→ **Collected data**:

● ● ● ● ● ● ●

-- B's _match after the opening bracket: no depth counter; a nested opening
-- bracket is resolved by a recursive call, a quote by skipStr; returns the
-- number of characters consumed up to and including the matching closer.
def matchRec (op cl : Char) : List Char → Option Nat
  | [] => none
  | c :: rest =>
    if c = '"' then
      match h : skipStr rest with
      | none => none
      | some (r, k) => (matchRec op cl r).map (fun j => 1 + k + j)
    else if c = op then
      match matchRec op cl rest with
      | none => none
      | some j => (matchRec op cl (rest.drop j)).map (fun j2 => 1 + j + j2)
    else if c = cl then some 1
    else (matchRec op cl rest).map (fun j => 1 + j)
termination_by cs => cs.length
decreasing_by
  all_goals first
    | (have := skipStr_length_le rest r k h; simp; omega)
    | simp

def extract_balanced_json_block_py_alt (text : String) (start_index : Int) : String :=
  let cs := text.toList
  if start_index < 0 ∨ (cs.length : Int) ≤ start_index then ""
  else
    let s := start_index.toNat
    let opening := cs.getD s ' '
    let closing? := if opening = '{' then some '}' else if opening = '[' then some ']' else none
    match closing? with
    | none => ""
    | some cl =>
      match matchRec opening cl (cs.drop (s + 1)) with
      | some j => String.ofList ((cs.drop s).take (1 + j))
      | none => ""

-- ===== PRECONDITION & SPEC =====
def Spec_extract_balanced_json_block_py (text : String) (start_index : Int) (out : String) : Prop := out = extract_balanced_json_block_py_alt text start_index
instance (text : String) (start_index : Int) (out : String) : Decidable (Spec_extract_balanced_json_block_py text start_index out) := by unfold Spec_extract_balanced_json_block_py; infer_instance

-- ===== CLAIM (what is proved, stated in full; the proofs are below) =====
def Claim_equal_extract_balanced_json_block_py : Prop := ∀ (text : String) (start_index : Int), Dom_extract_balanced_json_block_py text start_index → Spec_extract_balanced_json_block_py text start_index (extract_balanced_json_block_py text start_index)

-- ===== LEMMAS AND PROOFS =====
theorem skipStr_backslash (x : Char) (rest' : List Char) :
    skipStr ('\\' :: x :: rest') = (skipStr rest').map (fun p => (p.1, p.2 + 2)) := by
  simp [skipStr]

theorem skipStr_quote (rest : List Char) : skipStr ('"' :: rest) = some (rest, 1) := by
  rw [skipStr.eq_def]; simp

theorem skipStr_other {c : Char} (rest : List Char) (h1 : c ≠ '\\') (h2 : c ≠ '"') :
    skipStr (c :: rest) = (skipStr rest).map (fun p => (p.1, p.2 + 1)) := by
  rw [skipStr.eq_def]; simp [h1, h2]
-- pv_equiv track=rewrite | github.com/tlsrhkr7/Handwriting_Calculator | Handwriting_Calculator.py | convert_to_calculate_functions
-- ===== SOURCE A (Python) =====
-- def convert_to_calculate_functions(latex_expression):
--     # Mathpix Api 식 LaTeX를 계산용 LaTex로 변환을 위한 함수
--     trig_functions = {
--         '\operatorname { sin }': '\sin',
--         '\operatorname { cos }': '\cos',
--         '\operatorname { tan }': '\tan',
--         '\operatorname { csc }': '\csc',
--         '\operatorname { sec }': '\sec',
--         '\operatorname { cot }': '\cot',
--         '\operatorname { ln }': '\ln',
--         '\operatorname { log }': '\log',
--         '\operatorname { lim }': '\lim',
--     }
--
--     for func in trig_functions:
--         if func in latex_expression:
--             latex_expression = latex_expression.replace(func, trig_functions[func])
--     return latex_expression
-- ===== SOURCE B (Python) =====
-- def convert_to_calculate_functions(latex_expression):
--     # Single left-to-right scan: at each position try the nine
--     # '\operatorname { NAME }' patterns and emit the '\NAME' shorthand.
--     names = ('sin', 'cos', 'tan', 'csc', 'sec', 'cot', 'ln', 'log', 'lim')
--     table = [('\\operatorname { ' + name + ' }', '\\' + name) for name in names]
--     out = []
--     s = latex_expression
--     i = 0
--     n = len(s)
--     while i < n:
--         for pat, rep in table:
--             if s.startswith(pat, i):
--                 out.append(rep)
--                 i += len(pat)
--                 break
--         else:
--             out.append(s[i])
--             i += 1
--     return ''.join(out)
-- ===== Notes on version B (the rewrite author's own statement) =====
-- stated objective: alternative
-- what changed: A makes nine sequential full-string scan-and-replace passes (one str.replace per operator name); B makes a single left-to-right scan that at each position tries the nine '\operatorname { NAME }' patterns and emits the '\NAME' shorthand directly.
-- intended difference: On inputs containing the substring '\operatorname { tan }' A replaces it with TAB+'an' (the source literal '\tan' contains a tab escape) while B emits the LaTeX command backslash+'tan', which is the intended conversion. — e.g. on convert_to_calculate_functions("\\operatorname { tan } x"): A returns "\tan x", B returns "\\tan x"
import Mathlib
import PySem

● ● ● ● ● ● ●

An exact copy of the lines from the one with "-- intended difference: On" to the final line of the entries is all that the answer should hold.

→ **Answer to this task**:
-- intended difference: On inputs containing the substring '\operatorname { tan }' A replaces it with TAB+'an' (the source literal '\tan' contains a tab escape) while B emits the LaTeX command backslash+'tan', which is the intended conversion. — e.g. on convert_to_calculate_functions("\\operatorname { tan } x"): A returns "\tan x", B returns "\\tan x"
import Mathlib
import PySem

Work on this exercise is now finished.